Never underestimate the importance of a good hug. It’s restorative. It feeds your soul.
Eats Everything has a hug for everyone. On his way into the DJ booth at Hollywood’s Sound last night, he hugs person after person, with a particularly big one saved for Sound resident, fellow Bristolian, and final opener, Kiddkitt who lit the room up at just the right moment. Then he starts dancing with such positive abandon that if you didn’t know already, Eats Everything is raver first and DJ second. As Kiddkitt launches his last track, he stops the music just to scream ‘Eats Everything!!!’ All erupt in cheers. Before even putting his headphones on, Eats Everything has netted the love of the room.

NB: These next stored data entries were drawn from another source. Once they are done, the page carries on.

-- pv_equiv track=rewrite | github.com/RobertPaulig/Geometric_table | analysis/chem/decoys.py | _normalized_cmd
-- ===== SOURCE A (Python) =====
-- from typing import Dict, Iterable, List, Sequence, Tuple
--
-- def _normalized_cmd(argv: Sequence[str]) -> List[str]:
--     # Keep a stable command string for audits/tests: drop `--out <path>` and `--input <path>`.
--     out: List[str] = []
--     skip_next = False
--     for token in argv:
--         if skip_next:
--             skip_next = False
--             continue
--         if token in {"--out", "--input"}:
--             skip_next = True
--             continue
--         out.append(token)
--     return out
-- ===== SOURCE B (Python) =====
-- from typing import List, Sequence
--
-- def _normalized_cmd(argv: Sequence[str]) -> List[str]:
--     # Find-and-slice: repeatedly locate the earliest flag occurrence with
--     # list.index, keep everything before it, and cut out the flag + its value.
--     rest = list(argv)
--     out: List[str] = []
--     while True:
--         idxs = [rest.index(f) for f in ("--out", "--input") if f in rest]
--         if not idxs:
--             return out + rest
--         k = min(idxs)
--         out.extend(rest[:k])
--         rest = rest[k + 2:]
-- ===== Notes on version B (the rewrite author's own statement) =====
-- stated objective: alternative
-- what changed: Replaced the per-token loop carrying a skip_next boolean with a find-and-slice algorithm: repeatedly locate the earliest flag via list.index, keep the prefix before it, and slice past the flag and its value.
import Mathlib
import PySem

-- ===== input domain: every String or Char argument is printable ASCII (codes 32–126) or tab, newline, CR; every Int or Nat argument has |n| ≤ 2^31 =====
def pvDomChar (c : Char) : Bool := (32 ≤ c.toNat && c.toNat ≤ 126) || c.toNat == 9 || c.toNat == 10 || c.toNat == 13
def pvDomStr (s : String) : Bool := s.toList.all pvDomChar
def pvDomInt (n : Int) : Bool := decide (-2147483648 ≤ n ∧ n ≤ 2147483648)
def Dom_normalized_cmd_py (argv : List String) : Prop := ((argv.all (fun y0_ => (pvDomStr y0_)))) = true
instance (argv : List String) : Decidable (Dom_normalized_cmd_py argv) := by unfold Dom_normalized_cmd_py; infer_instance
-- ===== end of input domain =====

-- B replaces the skip_next token loop with a find-and-slice algorithm (locate earliest flag via list.index, keep the prefix, cut flag+value); alternative decomposition, same result.


-- ===== PORT A =====
-- for token in argv with accumulator (out, skip_next)
def normalized_cmd_py (argv : List String) : List String :=
  (argv.foldl
    (fun (st : List String × Bool) token =>
      if st.2 then (st.1, false)
      else if token = "--out" ∨ token = "--input" then (st.1, true)
      else (st.1 ++ [token], st.2))
    ([], false)).1

-- ===== PORT B =====
-- idxs = [rest.index(f) for f in ("--out", "--input") if f in rest]; k = min(idxs)
def pvFlagIdxs (rest : List String) : List Nat :=
  (["--out", "--input"].filter (fun f => decide (f ∈ rest))).filterMap
    (fun f => PySem.List.index? rest f)

-- termination helper cited by the port: the earliest flag index is in range
theorem pvFlagIdx_lt (rest : List String) (k : Nat)
    (h : PySem.List.min? (pvFlagIdxs rest) (fun x => x) = some k) : k < rest.length := by
  have hk : k ∈ pvFlagIdxs rest := PySem.List.min?_mem h
  unfold pvFlagIdxs at hk
  rcases List.mem_filterMap.mp hk with ⟨f, _, hidx⟩
  rcases PySem.List.getElem_of_index?_eq_some hidx with ⟨hlt, _, _⟩
  exact hlt

-- while loop of B: keep rest[:k], continue past flag+value with rest[k+2:]
-- (rest[:k] and rest[k+2:] with 0 ≤ k are exactly take/drop: PySem.List.slice_to_natCast / slice_from_natCast)
def normalized_cmd_py_alt_go (rest : List String) : List String :=
  match h : PySem.List.min? (pvFlagIdxs rest) (fun x => x) with
  | none => rest
  | some k => rest.take k ++ normalized_cmd_py_alt_go (rest.drop (k + 2))
termination_by rest.length
decreasing_by
  have := pvFlagIdx_lt rest k h
  simp only [List.length_drop]; omega

def normalized_cmd_py_alt (argv : List String) : List String :=
  normalized_cmd_py_alt_go argv

-- ===== PRECONDITION & SPEC =====
def Spec_normalized_cmd_py (argv : List String) (out : List String) : Prop := out = normalized_cmd_py_alt argv
instance (argv : List String) (out : List String) : Decidable (Spec_normalized_cmd_py argv out) := by unfold Spec_normalized_cmd_py; infer_instance

-- ===== CLAIM (what is proved, stated in full; the proofs are below) =====
def Claim_equal_normalized_cmd_py : Prop := ∀ (argv : List String), Dom_normalized_cmd_py argv → Spec_normalized_cmd_py argv (normalized_cmd_py argv)

-- ===== LEMMAS AND PROOFS =====

-- common structural characterization of the filtered command line
def pvFilt : List String → List String
  | [] => []
  | [x] => if x = "--out" ∨ x = "--input" then [] else [x]
  | x :: y :: ys =>
    if x = "--out" ∨ x = "--input" then pvFilt ys else x :: pvFilt (y :: ys)

theorem pvFilt_cons (x : String) (t : List String) :
    pvFilt (x :: t) = if x = "--out" ∨ x = "--input" then pvFilt (t.drop 1) else x :: pvFilt t := by
  cases t <;> simp [pvFilt]

-- A side: the foldl with skip_next computes pvFilt
theorem normalized_cmd_py_fold (xs : List String) : ∀ acc : List String,
    (xs.foldl
      (fun (st : List String × Bool) token =>
        if st.2 then (st.1, false)
        else if token = "--out" ∨ token = "--input" then (st.1, true)
        else (st.1 ++ [token], st.2))
      (acc, false)).1 = acc ++ pvFilt xs := by
  induction xs using pvFilt.induct with
  | case1 => simp [pvFilt]
  | case2 x hx =>
    intro acc; simp [List.foldl, pvFilt, hx]
  | case3 x hx =>
    intro acc; simp [List.foldl, pvFilt, hx]
  | case4 x y ys hx ih =>
    intro acc; simp [List.foldl, pvFilt, hx, ih]
  | case5 x y ys hx ih =>
    intro acc
    rw [List.foldl_cons]
    simp only [Bool.false_eq_true, if_false, if_neg hx]
    rw [ih (acc ++ [x])]
    simp [pvFilt_cons, hx]

-- no flag in rest → pvFilt keeps everything
theorem pvFilt_no_flag (rest : List String)
    (h : ∀ x ∈ rest, ¬(x = "--out" ∨ x = "--input")) : pvFilt rest = rest := by
  induction rest with
  | nil => simp [pvFilt]
  | cons x t ih =>
    rw [pvFilt_cons, if_neg (h x (by simp))]
    rw [ih (fun y hy => h y (by simp [hy]))]

-- pvFilt splits at the first flag position
theorem pvFilt_split : ∀ (k : Nat) (rest : List String),
    (hk : k < rest.length) → (rest[k] = "--out" ∨ rest[k] = "--input") →
    (∀ j (hj : j < k), ¬(rest[j]'(by omega) = "--out" ∨ rest[j]'(by omega) = "--input")) →
    pvFilt rest = rest.take k ++ pvFilt (rest.drop (k + 2)) := by
  intro k
  induction k with
  | zero =>
    intro rest hk hflag _
    cases rest with
    | nil => simp at hk
    | cons x t =>
      simp at hflag
      rw [pvFilt_cons, if_pos hflag]
      simp
  | succ k ih =>
    intro rest hk hflag hmin
    cases rest with
    | nil => simp at hk
    | cons x t =>
      have hx : ¬(x = "--out" ∨ x = "--input") := by
        have := hmin 0 (by omega); simpa using this
      rw [pvFilt_cons, if_neg hx]
      have ht := ih t (by simpa using hk) (by simpa using hflag)
        (fun j hj => by
          have := hmin (j + 1) (by omega)
          simpa using this)
      simp [ht]

-- min? over pvFlagIdxs = none → no flag occurs in rest
theorem pvFlagIdxs_none (rest : List String)
    (h : PySem.List.min? (pvFlagIdxs rest) (fun x => x) = none) :
    ∀ x ∈ rest, ¬(x = "--out" ∨ x = "--input") := by
  have hnil : pvFlagIdxs rest = [] := (PySem.List.min?_eq_none_iff _ _).mp h
  intro x hx hflag
  have hxmem : x ∈ ["--out", "--input"].filter (fun f => decide (f ∈ rest)) := by
    rcases hflag with h1 | h1 <;> subst h1 <;> simp [List.mem_filter, hx]
  rcases hidx : PySem.List.index? rest x with _ | i
  · rw [PySem.List.index?_eq_none_iff] at hidx; exact hidx hx
  · have : i ∈ pvFlagIdxs rest := by
      unfold pvFlagIdxs
      exact List.mem_filterMap.mpr ⟨x, hxmem, hidx⟩
    simp [hnil] at this

-- min? over pvFlagIdxs = some k → k is the earliest flag position
theorem pvFlagIdxs_some (rest : List String) (k : Nat)
    (h : PySem.List.min? (pvFlagIdxs rest) (fun x => x) = some k) :
    ∃ hk : k < rest.length,
      (rest[k] = "--out" ∨ rest[k] = "--input") ∧
      ∀ j (hj : j < k), ¬(rest[j]'(by omega) = "--out" ∨ rest[j]'(by omega) = "--input") := by
  have hkmem : k ∈ pvFlagIdxs rest := PySem.List.min?_mem h
  rcases List.mem_filterMap.mp hkmem with ⟨f, hf, hidx⟩
  rcases PySem.List.getElem_of_index?_eq_some hidx with ⟨hlt, hget, _⟩
  have hfflag : f = "--out" ∨ f = "--input" := by
    simp [List.mem_filter] at hf; tauto
  refine ⟨hlt, by rw [hget]; exact hfflag, ?_⟩
  intro j hj hflag
  -- a flag at position j < k would give an index ≤ j in pvFlagIdxs, contradicting minimality
  have hjlt : j < rest.length := by omega
  have hmem : rest[j]'hjlt ∈ rest := List.getElem_mem _
  rcases hidx2 : PySem.List.index? rest (rest[j]'hjlt) with _ | i
  · rw [PySem.List.index?_eq_none_iff] at hidx2; exact hidx2 hmem
  · have hiidx : i ∈ pvFlagIdxs rest := by
      unfold pvFlagIdxs
      refine List.mem_filterMap.mpr ⟨rest[j]'hjlt, ?_, hidx2⟩
      rcases hflag with h1 | h1 <;> rw [h1] <;> simp [List.mem_filter, h1 ▸ hmem]
    have hile : i ≤ j := by
      by_contra hgt
      rcases PySem.List.getElem_of_index?_eq_some hidx2 with ⟨_, _, hfirst⟩
      exact hfirst j (by omega) rfl
    have := PySem.List.min?_isMin h _ hiidx
    simp at this
    omega

-- B computes pvFilt
theorem normalized_cmd_py_alt_go_eq (rest : List String) :
    normalized_cmd_py_alt_go rest = pvFilt rest := by
  induction rest using normalized_cmd_py_alt_go.induct with
  | case1 rest h =>
    rw [normalized_cmd_py_alt_go, h, pvFilt_no_flag rest (pvFlagIdxs_none rest h)]
  | case2 rest k h ih =>
    rw [normalized_cmd_py_alt_go, h]
    dsimp only
    rcases pvFlagIdxs_some rest k h with ⟨hk, hflag, hmin⟩
    rw [ih, pvFilt_split k rest hk hflag hmin]

-- ===== VERDICT (by name: the statement is the Claim_ definition above) =====
theorem normalized_cmd_py_spec : Claim_equal_normalized_cmd_py := by
  intro argv _
  unfold Spec_normalized_cmd_py normalized_cmd_py normalized_cmd_py_alt
  rw [normalized_cmd_py_alt_go_eq, normalized_cmd_py_fold]
  simp
-- pv_equiv track=rewrite | github.com/yaroot/scripts | ad_block_gen.py | filter_before_line
-- ===== SOURCE A (Python) =====
-- from typing import Optional, List
--
-- def filter_before_line(content: List[str], line: str):
--     xs = []
--     passing = True
--     for x in content:
--         if not passing:
--             xs.append(x)
--         else:
--             if x == line:
--                 passing = False
--             pass
--     return xs
-- ===== SOURCE B (Python) =====
-- from typing import Optional, List
--
-- def filter_before_line(content: List[str], line: str):
--     try:
--         return content[content.index(line) + 1:]
--     except ValueError:
--         return []
-- ===== Notes on version B (the rewrite author's own statement) =====
-- stated objective: simpler
-- what changed: Replaces the boolean-flag loop with per-element conditional append by locating the first occurrence once and returning the tail slice after it (empty list if absent).
import Mathlib
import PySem

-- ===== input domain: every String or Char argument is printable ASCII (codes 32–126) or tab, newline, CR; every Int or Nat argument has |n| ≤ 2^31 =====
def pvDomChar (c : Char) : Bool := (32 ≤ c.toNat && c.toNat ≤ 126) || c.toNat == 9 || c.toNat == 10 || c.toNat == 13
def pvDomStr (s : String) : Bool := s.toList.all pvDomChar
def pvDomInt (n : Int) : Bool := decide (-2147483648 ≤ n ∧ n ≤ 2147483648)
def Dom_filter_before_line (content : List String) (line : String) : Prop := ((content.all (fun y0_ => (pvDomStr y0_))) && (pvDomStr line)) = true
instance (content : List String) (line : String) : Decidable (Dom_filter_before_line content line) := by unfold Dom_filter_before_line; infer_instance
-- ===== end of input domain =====

-- B replaces A's boolean-flag loop by locating the first occurrence and slicing the tail (simpler decomposition; same cost).

-- ===== PORT A =====
-- flag loop: state (xs, passing); append x once passing is false, flip the flag at the first match
def filter_before_line (content : List String) (line : String) : List String :=
  (content.foldl
    (fun (st : List String × Bool) x =>
      if !st.2 then (st.1 ++ [x], st.2)
      else if x = line then (st.1, false) else st)
    ([], true)).1

-- ===== PORT B =====
-- content.index(line) then tail slice; [] when absent (ValueError branch)
def filter_before_line_alt (content : List String) (line : String) : List String :=
  match PySem.List.index? content line with
  | some i => PySem.List.slice content (some ((i : Int) + 1)) none
  | none => []

-- ===== PRECONDITION & SPEC =====
def Spec_filter_before_line (content : List String) (line : String) (out : List String) : Prop := out = filter_before_line_alt content line
instance (content : List String) (line : String) (out : List String) : Decidable (Spec_filter_before_line content line out) := by unfold Spec_filter_before_line; infer_instance

-- ===== CLAIM (what is proved, stated in full; the proofs are below) =====
def Claim_equal_filter_before_line : Prop := ∀ (content : List String) (line : String), Dom_filter_before_line content line → Spec_filter_before_line content line (filter_before_line content line)

-- ===== LEMMAS AND PROOFS =====

-- once passing is false, A's loop appends every remaining element
theorem pv_foldl_false (content : List String) (line : String) (acc : List String) :
    (content.foldl
      (fun (st : List String × Bool) x =>
        if !st.2 then (st.1 ++ [x], st.2)
        else if x = line then (st.1, false) else st)
      (acc, false)).1 = acc ++ content := by
  induction content generalizing acc with
  | nil => simp
  | cons x xs ih =>
    rw [List.foldl_cons]
    simp only [Bool.not_false, if_pos rfl, if_true]
    rw [ih (acc ++ [x])]
    simp

theorem pv_A_eq_B (content : List String) (line : String) :
    filter_before_line content line = filter_before_line_alt content line := by
  induction content with
  | nil => rfl
  | cons x xs ih =>
    by_cases hx : x = line
    · subst hx
      simp only [filter_before_line, filter_before_line_alt, List.foldl_cons]
      rw [PySem.List.index?_cons_self]
      simp only [Bool.not_true, Bool.false_eq_true, if_false, if_pos rfl, if_true]
      rw [pv_foldl_false xs x []]
      simp [PySem.List.slice]
    · simp only [filter_before_line, filter_before_line_alt, List.foldl_cons] at *
      rw [PySem.List.index?_cons_of_ne xs hx]
      simp only [Bool.not_true, Bool.false_eq_true, if_false, if_neg hx]
      rw [ih]
      cases h : PySem.List.index? xs line with
      | none => simp [h]
      | some i =>
        simp only [Option.map_some]
        have h2 : ((i : Int) + 1) = (((i + 1 : Nat) : Int)) := by push_cast; ring
        have h3 : (((i + 1 : Nat) : Int) + 1) = (((i + 2 : Nat) : Int)) := by push_cast; ring
        rw [h2, h3, PySem.List.slice_from_natCast, PySem.List.slice_from_natCast]
        simp [List.drop_succ_cons]

-- ===== VERDICT (by name: the statement is the Claim_ definition above) =====
theorem filter_before_line_spec : Claim_equal_filter_before_line := by
  intro content line _
  unfold Spec_filter_before_line
  exact pv_A_eq_B content line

The return of UK’s Edible label boss to Los Angeles has been hotly anticipated. The Bristol hero first arrived on the US electronic radar via the Dirtybird crew and he’s now unquestionably cemented in the upper echelon of House and Techno DJs worldwide. He hasn’t played in Los Angeles yet this year and the greeting he received last night at Sound tells you everything. LA has missed him.
Sound is a beautiful club both aesthetically and sonically. The main room glistens with colour and the Pioneer system packs a huge punch — plenty of pant-flapping low end frequencies yet still magically maintains perfect clarity of sound on the high end. In other words, this system loves House and Techno. Deep affection for the art of the DJ even extends to mad visual respect for tools of the trade – Sound displays spare DJ equipment in a locked cage next to the bar, like priceless works of art. It simultaneously demystifies the tools of the trade and says ‘only the chosen few can play with these.’
Among the most enticing features of the club, is being one room. Step inside and you are practically on the dance floor. Two possible configurations place the DJ either at one end of the rectangular space or like tonight, right in the middle of the long side, a brilliant choice because you feel like the DJ is on the dance floor WITH you. And that’s really the optimum way to experience a set from Eats Everything. He doesn’t just bring the music, he brings the party.
True to form, Eats Everything effortlessly took the crowd on an underground electronic adventure, traversing between punchy Tech House and rich, unrelenting Techno, always laced with gritty vocals and samples, some from his existing catalogue and others completely fresh. He never loses contact with the crowd and there isn’t a track that goes by over the two-and-a half hour set where he isn’t dancing with us, hugging friends in the booth, shaking hands with fans or just clearly engrossed in the music he plays.
Don’t be hoodwinked by Eats Everything’s party excitement and ‘joi de vivre,’ though. That’s his spirit but the backbone of what he does is technical excellence. Four decks, a Xone 92 mixer and multiple effects pedals are all utilised to create unrivalled flow and moments of high drama. He sucks the crowd in with acid grooves and just as they settle in, hits them hard with a Techno battery that sits at a bpm fast enough to put you in a frenzy yet slow enough that it can catch you and pull you around the dance floor.
Winning over the crowd in this Hollywood hub for House Music is no gimme. Like Hollywood itself, this room is not homogenous and killer DJs attract locals, tourists, diehard music fans and more from every corner of LA and beyond: So the fact that Eats Everything was able to galvanise this dance floor into a heaving mass of excitement, says it all. No. Surprise. Eats Everything never gave up his spot on the dance floor and it’s like he took every person in Sound, drew us into a group hug and we all jumped up and down. And as we know… that’s what feeds the soul.